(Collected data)
-- pv_equiv track=rewrite | github.com/sai-kanchapu/codemind-python | happy_number.py | ad
-- ===== SOURCE A (Python) =====
-- def ad(n):
--     sum = 0
--     while n>0:
--         r = n%10
--         sum = sum+r**2
--         n = n//10
--     if sum>9:
--         sum = ad(sum)
--     return sum
-- ===== SOURCE B (Python) =====
-- def ad(n):
--     # build the list of decimal digits once, sum squares over it; iterate until single digit
--     def digits(m):
--         ds = []
--         while m > 0:
--             ds.append(m % 10)
--             m //= 10
--         return ds
--     s = sum(d * d for d in digits(n))
--     while s > 9:
--         s = sum(d * d for d in digits(s))
--     return s
-- ===== Notes on version B (the rewrite author's own statement) =====
-- stated objective: idiomatic
-- what changed: A fuses digit extraction, squaring and accumulation inside one recursive function; B separates concerns: a digits() helper materialises the list of decimal digits, sum(d*d for d in ...) folds over it, and an explicit outer while-loop replaces A's tail recursion.
import Mathlib
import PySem

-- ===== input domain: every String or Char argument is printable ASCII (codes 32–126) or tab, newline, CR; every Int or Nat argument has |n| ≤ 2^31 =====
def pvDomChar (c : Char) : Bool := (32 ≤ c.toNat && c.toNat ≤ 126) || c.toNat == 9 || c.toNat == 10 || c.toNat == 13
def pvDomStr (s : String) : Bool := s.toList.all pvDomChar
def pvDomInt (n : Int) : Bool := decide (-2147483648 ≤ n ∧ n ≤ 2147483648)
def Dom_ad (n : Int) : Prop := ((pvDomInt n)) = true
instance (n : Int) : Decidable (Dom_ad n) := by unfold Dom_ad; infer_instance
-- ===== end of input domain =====

-- B splits A's fused recursive loop into a digit-list builder plus a sum-of-squares fold,
-- and replaces A's tail recursion with an explicit iterative while-loop (same values).
-- Both ports use a fuel counter only to make the self-application loop total; within the
-- domain the fuel is never exhausted (reduction reaches a single digit in far fewer steps).

-- ===== PORT A =====
-- the 'while n>0' digit-square-sum loop of A, state (n, sum)
def adDigitLoop (n : Int) (sum : Int) : Int :=
  if h : n > 0 then
    adDigitLoop (PySem.Int.floordiv n 10) (sum + (PySem.Int.mod n 10) ^ 2)
  else sum
termination_by n.toNat
decreasing_by
  have : PySem.Int.floordiv n 10 = n / 10 := PySem.Int.floordiv_eq_ediv_of_pos (by omega)
  rw [this]; omega

-- A's recursion 'if sum>9: sum = ad(sum)', fuel-guarded to be total
def adRec : Nat → Int → Int
  | 0, n => adDigitLoop n 0
  | f + 1, n =>
    let sum := adDigitLoop n 0
    if sum > 9 then adRec f sum else sum

def ad (n : Int) : Int := adRec 1000 n

-- ===== PORT B =====
-- B's digits() helper: the list of decimal digits, least significant first
def adDigits (m : Int) : List Int :=
  if _h : m > 0 then PySem.Int.mod m 10 :: adDigits (PySem.Int.floordiv m 10) else []
termination_by m.toNat
decreasing_by
  have : PySem.Int.floordiv m 10 = m / 10 := PySem.Int.floordiv_eq_ediv_of_pos (by omega)
  rw [this]; omega

-- B's sum(d*d for d in ds)
def adSqSum (ds : List Int) : Int := ds.foldl (fun a d => a + d * d) 0

-- B's outer 'while s>9' loop, fuel-guarded to be total
def adReduce : Nat → Int → Int
  | 0, s => s
  | f + 1, s => if s > 9 then adReduce f (adSqSum (adDigits s)) else s

def ad_alt (n : Int) : Int := adReduce 1000 (adSqSum (adDigits n))

-- ===== PRECONDITION & SPEC =====
def Spec_ad (n : Int) (out : Int) : Prop := out = ad_alt n
instance (n : Int) (out : Int) : Decidable (Spec_ad n out) := by unfold Spec_ad; infer_instance

-- ===== CLAIM (what is proved, stated in full; the proofs are below) =====
def Claim_equal_ad : Prop := ∀ (n : Int), Dom_ad n → Spec_ad n (ad n)

-- ===== LEMMAS AND PROOFS =====

theorem foldl_adDigits (n s : Int) :
    (adDigits n).foldl (fun a d => a + d * d) s = adDigitLoop n s := by
  by_cases h : n > 0
  · rw [adDigits, adDigitLoop]
    simp only [h, dif_pos, List.foldl_cons]
    have hlt : PySem.Int.floordiv n 10 = n / 10 := PySem.Int.floordiv_eq_ediv_of_pos (by omega)
    have hsq : (PySem.Int.mod n 10) ^ 2 = PySem.Int.mod n 10 * PySem.Int.mod n 10 := sq _
    rw [hsq]
    exact foldl_adDigits _ _
  · rw [adDigits, adDigitLoop]; simp [h]
termination_by n.toNat
decreasing_by
  rw [hlt]; omega

theorem adSqSum_eq (n : Int) : adSqSum (adDigits n) = adDigitLoop n 0 :=
  foldl_adDigits n 0

theorem adRec_eq_adReduce (f : Nat) (n : Int) :
    adRec f n = adReduce f (adSqSum (adDigits n)) := by
  induction f generalizing n with
  | zero => simp [adRec, adReduce, adSqSum_eq]
  | succ f ih =>
    simp only [adRec, adReduce, adSqSum_eq]
    split_ifs with h
    · rw [ih, adSqSum_eq]
    · rfl

-- ===== VERDICT (by name: the statement is the Claim_ definition above) =====
theorem ad_spec : Claim_equal_ad := by
  intro n _
  unfold Spec_ad ad ad_alt
  exact adRec_eq_adReduce 1000 n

## [TASK INSTRUCTIONS]
"instance" is the word to look for; copy every line of the data that has it.

## [WRITTEN SOLUTION]
instance (n : Int) : Decidable (Dom_ad n) := by unfold Dom_ad; infer_instance
instance (n : Int) (out : Int) : Decidable (Spec_ad n out) := by unfold Spec_ad; infer_instance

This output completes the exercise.